Seventh Moon. Sabotage of disciple Xu Wen’s ranking trial. Frost-rot powder applied to his practice sword hilt. Ensured his failure and demotion. Requested by Disciple Mu Chen. Favor banked.
A coldness settled in Lin Tian’s gut, deeper than the Marrow’s chill. This was the true ledger. Not of stolen stones, but of stolen lives and strangled futures. Each entry was a story of a disciple who vanished, a talent that mysteriously faded, an accident that was just a little too convenient. All catalogued with the dispassion of a bookkeeper.
He flipped further, his movements methodical. Names he didn’t know. Names he did. A web of favors, secrets, and blood, all leading back to Feng Jian, and branching out to others—Elder Boran, Mu Chen, a network of complicit silence.
He closed the book, the soft thud loud in the vault.

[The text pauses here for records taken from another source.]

-- pv_equiv track=rewrite | github.com/ericjardon/python-coding-problems | challenges/fb/seating_guests.py | minOverallAwkwardness
-- ===== SOURCE A (Python) =====
-- from collections import deque
--
-- def place(table, end, guest):
--   if end == -1:
--     pair = table[-1]
--     table.append(guest)
--     return abs(guest - pair)
--
--   else:
--     pair = table[0]
--     table.appendleft(guest)
--     return abs(guest - pair)
--
-- def minOverallAwkwardness(arr):
--   # array of heights. Guests are 1-indexed.
--
--   # Awkwardess[i] = abs(heigh[i] - height[j])
--   # Due to circular table, there are N adjacencies among N guests.
--   # AwkwardnessOverall = max(awkwardness) among the N pairs
--
--   # For a given list of guests, determine the minimum possible max awkwardness.
--
--   # We cannot simply sort because the last pair (N:1) will have biggest difference.
--   # Instead, we can pick the max value and sit the next two tallest around him,
--   # and for the rest of the guests, place the next tallest in the bigger end.
--
--   max_awk =  -1
--   table = deque()
--
--   arr.sort()  # min length is 3
--
--   table.append(arr.pop())  # max height guest
--   while arr:
--     # pop next and place in the tallest end
--     if table[0] > table[-1]:
--       awk = place(table, 0, arr.pop())
--     else:
--       awk = place(table, -1, arr.pop())
--
--     max_awk = max(awk, max_awk)
--
--   return max_awk
-- ===== SOURCE B (Python) =====
-- def minOverallAwkwardness(arr):
--     # Sort a copy and read the answer off directly: the optimal circular seating
--     # alternates the sorted heights, so the adjacent differences are exactly
--     # s[i+2]-s[i] plus the top pair s[-1]-s[-2].  (Unlike the original, arr is
--     # not mutated; equivalence is about the return value.)
--     s = sorted(arr)
--     res = -1
--     for i in range(len(s) - 2):
--         res = max(res, s[i + 2] - s[i])
--     if len(s) >= 2:
--         res = max(res, s[-1] - s[-2])
--     return res
-- ===== Notes on version B (the rewrite author's own statement) =====
-- stated objective: simpler
-- what changed: B replaces the deque-based seating simulation (pop tallest, zig-zag placement, tracking both deque ends) by a single closed-form scan over the sorted list: the answer is the max of the gaps two apart in sorted order together with the gap between the two tallest; no deque, no placement loop, and arr is not mutated.
-- outside the precondition, e.g. on minOverallAwkwardness([]): A raises IndexError, B returns -1
import Mathlib
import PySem
-- the two solution predicates agree: reverse every witness path
lemma gsol_equiv (grid : List (List String)) (n m : Nat)
    (hn0 : grid.length = n) (hsh0 : ∀ row ∈ grid, m ≤ row.length)
    (si sj : Int) (hsi0 : 0 ≤ si) (hsin : si < (n : Int)) (hsj0 : 0 ≤ sj)
    (hsjm : sj < (m : Int)) (hstar : cellD grid si sj = "*") (d : Nat) :
    GSol (okf grid n m) (tgtA grid) [(si, sj)] d ↔
      GSol (okf grid n m) (fun c => decide (c = (si, sj))) (foodsOf grid n m) d := by
  have hoks : okf grid n m (si, sj) = true := by
    simp only [okf, Bool.and_eq_true, decide_eq_true_eq]
    exact ⟨⟨hsi0, hsin, hsj0, hsjm⟩, by simp [hstar]⟩
  have hWA : ∀ c, (okf grid n m c = true ∧ tgtA grid c = false ∧ c ∉ [(si, sj)]) ↔
      (okf grid n m c = true ∧ cellD grid c.1 c.2 ≠ "#" ∧ c ≠ (si, sj)) := by
    intro c
    simp [tgtA, beq_eq_false_iff_ne]
  have hWB : ∀ c, (okf grid n m c = true ∧ (fun c => decide (c = (si, sj))) c = false ∧
      c ∉ foodsOf grid n m) ↔
      (okf grid n m c = true ∧ cellD grid c.1 c.2 ≠ "#" ∧ c ≠ (si, sj)) := by
    intro c
    simp only [decide_eq_false_iff_not]
    constructor
    · rintro ⟨h1, h2, h3⟩
      refine ⟨h1, fun hc => ?_, h2⟩
      simp only [okf, Bool.and_eq_true, decide_eq_true_eq] at h1
      exact h3 ((mem_foodsOf_iff_cell grid n m hn0 hsh0 c).2 ⟨h1.1, hc⟩)
    · rintro ⟨h1, h2, h3⟩
      refine ⟨h1, h3, fun hc => ?_⟩
      exact h2 ((mem_foodsOf_iff_cell grid n m hn0 hsh0 c).1 hc).2
  have hfoodmem : ∀ c, okf grid n m c = true → tgtA grid c = true → c ∈ foodsOf grid n m := by
    intro c h1 h2
    simp only [okf, Bool.and_eq_true, decide_eq_true_eq] at h1
    simp only [tgtA, beq_iff_eq] at h2
    exact (mem_foodsOf_iff_cell grid n m hn0 hsh0 c).2 ⟨h1.1, h2⟩
  have hmemfood : ∀ c, c ∈ foodsOf grid n m →
      okf grid n m c = true ∧ tgtA grid c = true := by
    intro c hc
    obtain ⟨hb, hcell⟩ := (mem_foodsOf_iff_cell grid n m hn0 hsh0 c).1 hc
    constructor
    · simp only [okf, Bool.and_eq_true, decide_eq_true_eq]
      exact ⟨hb, by simp [hcell]⟩
    · simp [tgtA, hcell]
  constructor
  · rintro ⟨c', c, hP, hadj, hok, htgt⟩
    obtain ⟨u, hu, hL⟩ :=
      (preach_iff_linkT _ _ _ _ hWA d c').1 hP
    have hu' : u = (si, sj) := by simpa using hu
    subst hu'
    have hPS := (linkM_iff_pathSpec _ d (si, sj) c).1 ⟨c', hL, hadj⟩
    have hPS' := pathSpec_rev _ _ _ _ hPS
    obtain ⟨c'', hL'', hadj''⟩ := (linkM_iff_pathSpec _ d c (si, sj)).2 hPS'
    refine ⟨c'', (si, sj),
      (preach_iff_linkT _ _ _ _ hWB d c'').2 ⟨c, hfoodmem c hok htgt, hL''⟩,
      hadj'', hoks, by simp⟩
  · rintro ⟨c', c, hP, hadj, hok, htgt⟩
    have hc : c = (si, sj) := by simpa using htgt
    subst hc
    obtain ⟨u, hu, hL⟩ :=
      (preach_iff_linkT _ _ _ _ hWB d c').1 hP
    have hPS := (linkM_iff_pathSpec _ d u (si, sj)).1 ⟨c', hL, hadj⟩
    have hPS' := pathSpec_rev _ _ _ _ hPS
    obtain ⟨c'', hL'', hadj''⟩ := (linkM_iff_pathSpec _ d (si, sj) u).2 hPS'
    obtain ⟨hoku, htgtu⟩ := hmemfood u hu
    refine ⟨c'', u,
      (preach_iff_linkT _ _ _ _ hWA d c'').2 ⟨(si, sj), by simp, hL''⟩,
      hadj'', hoku, htgtu⟩
-- pv_equiv track=rewrite | github.com/alswo1212/jungle_baekjoon | 백준/Silver/3085. 사탕 게임/사탕 게임.py | check_hor
-- ===== SOURCE A (Python) =====
-- def check_hor(board:list[str], y:int)->int:
--     cnt, temp = 0, 0
--     c = board[y][0]
--     for i in range(len(board)):
--         if c == board[y][i]:
--             temp += 1
--         else:
--             c = board[y][i]
--             temp = 1
--         if temp > cnt:
--             cnt = temp
--     return cnt
-- ===== SOURCE B (Python) =====
-- def check_hor(board: list[str], y: int) -> int:
--     row = board[y]
--     n = len(board)
--     best = 0
--     for i in range(n):
--         j = i
--         while j < n and row[j] == row[i]:
--             j += 1
--         if j - i > best:
--             best = j - i
--     return best
-- ===== Notes on version B (the rewrite author's own statement) =====
-- stated objective: alternative
-- what changed: Replaces A's single-pass run-counter state machine (cnt/temp/current-char) by a brute-force scan: for every start position i, an inner while loop measures the run of equal characters starting at i, and the maximum of these lengths is returned.
import Mathlib
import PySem

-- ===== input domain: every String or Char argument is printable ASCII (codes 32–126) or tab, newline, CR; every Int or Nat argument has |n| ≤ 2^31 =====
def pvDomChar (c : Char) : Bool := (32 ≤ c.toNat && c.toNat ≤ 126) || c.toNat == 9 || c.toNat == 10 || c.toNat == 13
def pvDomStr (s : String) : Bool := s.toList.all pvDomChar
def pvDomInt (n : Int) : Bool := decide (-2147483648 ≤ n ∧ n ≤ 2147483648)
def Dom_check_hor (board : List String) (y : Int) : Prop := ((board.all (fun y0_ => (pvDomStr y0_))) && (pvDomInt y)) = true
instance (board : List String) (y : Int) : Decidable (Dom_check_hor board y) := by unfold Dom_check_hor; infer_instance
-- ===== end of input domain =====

He emptied the chests of spirit stones, storing the gleaming wealth in his spatial ring. He collected the jade cases of pills, the shimmering spirit weapons. But he kept the ironwood chest under his arm, its weight a moral anchor.
He took one last look at the empty, glittering cave—a tomb for a greed that had festered into something monstrous. Then he floated upward. The floor above sealed itself seamlessly behind him, the formations none the wiser.
He walked out of the silent office. The two guards were still at their posts, their faces taut. They said nothing as he passed, their eyes fixed ahead, but he felt their fear like a physical wave.
Outside, the afternoon sun was a pale coin behind the high mist. Lin Tian stood on the polished stone plaza, the ironwood chest held tight against his side. He had the spoils of power, a foundation reforged in ancient ice.
And now, he held the names of the dead, and the men who had killed them.